The task | Determine the number of lines below that contain "argument". Write nothing but that number.

+++ Data for this task

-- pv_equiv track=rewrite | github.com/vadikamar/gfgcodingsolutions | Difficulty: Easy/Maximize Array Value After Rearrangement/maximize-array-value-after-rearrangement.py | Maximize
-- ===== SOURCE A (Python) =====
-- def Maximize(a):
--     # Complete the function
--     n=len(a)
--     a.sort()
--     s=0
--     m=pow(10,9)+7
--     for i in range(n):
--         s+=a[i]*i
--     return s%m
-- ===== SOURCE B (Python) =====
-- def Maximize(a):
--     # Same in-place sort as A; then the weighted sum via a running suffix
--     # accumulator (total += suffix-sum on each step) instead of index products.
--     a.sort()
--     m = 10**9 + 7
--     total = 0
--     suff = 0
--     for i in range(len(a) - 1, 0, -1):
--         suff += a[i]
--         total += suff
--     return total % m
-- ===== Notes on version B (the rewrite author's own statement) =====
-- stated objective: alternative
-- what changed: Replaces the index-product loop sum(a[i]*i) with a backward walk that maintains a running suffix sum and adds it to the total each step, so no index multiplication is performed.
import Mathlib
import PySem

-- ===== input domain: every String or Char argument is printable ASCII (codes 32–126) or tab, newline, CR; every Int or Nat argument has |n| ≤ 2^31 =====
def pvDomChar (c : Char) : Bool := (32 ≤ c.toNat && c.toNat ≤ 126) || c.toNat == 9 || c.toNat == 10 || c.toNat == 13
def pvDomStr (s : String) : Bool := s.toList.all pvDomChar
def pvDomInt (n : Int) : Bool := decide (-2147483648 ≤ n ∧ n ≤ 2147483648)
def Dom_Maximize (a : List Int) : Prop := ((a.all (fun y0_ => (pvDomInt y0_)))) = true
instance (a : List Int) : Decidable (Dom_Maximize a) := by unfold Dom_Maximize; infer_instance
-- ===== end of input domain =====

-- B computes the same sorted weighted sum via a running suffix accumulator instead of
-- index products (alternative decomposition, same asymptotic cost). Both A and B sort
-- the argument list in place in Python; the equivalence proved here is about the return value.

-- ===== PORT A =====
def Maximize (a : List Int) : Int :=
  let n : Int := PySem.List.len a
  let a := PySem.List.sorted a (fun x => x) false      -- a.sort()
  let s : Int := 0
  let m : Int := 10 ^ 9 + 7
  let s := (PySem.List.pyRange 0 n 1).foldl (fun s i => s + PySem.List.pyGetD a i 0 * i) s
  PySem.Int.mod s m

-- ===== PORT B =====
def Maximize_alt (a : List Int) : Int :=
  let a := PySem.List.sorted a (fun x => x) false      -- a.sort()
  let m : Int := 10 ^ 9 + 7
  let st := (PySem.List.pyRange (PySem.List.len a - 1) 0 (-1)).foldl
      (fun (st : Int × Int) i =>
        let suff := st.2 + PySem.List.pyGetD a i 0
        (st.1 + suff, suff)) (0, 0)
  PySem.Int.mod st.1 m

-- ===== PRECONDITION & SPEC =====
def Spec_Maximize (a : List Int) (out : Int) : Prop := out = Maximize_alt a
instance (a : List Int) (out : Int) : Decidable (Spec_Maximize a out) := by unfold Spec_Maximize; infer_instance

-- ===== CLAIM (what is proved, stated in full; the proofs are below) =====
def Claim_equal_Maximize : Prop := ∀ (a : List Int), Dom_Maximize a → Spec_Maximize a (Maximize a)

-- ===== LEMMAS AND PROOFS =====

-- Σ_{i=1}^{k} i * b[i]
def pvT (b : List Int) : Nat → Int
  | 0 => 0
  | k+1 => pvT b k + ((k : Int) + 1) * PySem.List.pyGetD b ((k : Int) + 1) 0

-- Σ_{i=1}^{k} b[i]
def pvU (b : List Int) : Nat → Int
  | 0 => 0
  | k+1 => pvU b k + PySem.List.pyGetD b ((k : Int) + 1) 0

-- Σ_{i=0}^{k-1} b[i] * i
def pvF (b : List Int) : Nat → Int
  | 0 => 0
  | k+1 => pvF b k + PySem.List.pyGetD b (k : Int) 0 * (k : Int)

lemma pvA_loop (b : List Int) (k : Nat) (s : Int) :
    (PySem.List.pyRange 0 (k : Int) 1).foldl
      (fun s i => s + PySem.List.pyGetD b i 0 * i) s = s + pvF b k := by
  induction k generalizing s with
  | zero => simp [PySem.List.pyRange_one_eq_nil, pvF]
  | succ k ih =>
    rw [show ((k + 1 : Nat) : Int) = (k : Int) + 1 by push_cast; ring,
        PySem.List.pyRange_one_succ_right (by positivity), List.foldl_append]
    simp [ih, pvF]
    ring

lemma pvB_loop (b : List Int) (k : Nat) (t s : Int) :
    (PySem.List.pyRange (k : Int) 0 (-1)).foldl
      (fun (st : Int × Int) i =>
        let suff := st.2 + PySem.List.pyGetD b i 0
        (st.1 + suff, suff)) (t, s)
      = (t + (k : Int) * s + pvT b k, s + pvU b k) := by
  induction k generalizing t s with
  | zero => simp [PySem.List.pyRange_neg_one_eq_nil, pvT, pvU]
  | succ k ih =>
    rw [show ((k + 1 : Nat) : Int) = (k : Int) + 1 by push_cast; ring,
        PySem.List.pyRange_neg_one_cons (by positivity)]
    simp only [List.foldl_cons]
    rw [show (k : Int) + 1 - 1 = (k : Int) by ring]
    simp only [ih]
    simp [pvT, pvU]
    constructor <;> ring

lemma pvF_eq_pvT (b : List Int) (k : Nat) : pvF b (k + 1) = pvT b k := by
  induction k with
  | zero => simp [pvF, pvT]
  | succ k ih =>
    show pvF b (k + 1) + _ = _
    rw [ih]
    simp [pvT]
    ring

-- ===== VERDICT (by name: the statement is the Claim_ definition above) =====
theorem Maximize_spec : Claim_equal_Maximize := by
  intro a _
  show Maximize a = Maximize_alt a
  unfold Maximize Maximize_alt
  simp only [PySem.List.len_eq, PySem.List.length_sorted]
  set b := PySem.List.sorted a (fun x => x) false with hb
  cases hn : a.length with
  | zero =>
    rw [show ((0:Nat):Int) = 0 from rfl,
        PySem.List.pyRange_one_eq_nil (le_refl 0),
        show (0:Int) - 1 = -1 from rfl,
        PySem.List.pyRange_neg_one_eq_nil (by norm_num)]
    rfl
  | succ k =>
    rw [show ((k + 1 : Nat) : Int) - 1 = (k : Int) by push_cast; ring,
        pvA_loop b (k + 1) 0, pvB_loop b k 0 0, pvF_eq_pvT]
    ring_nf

++++++

Answer to this task | 2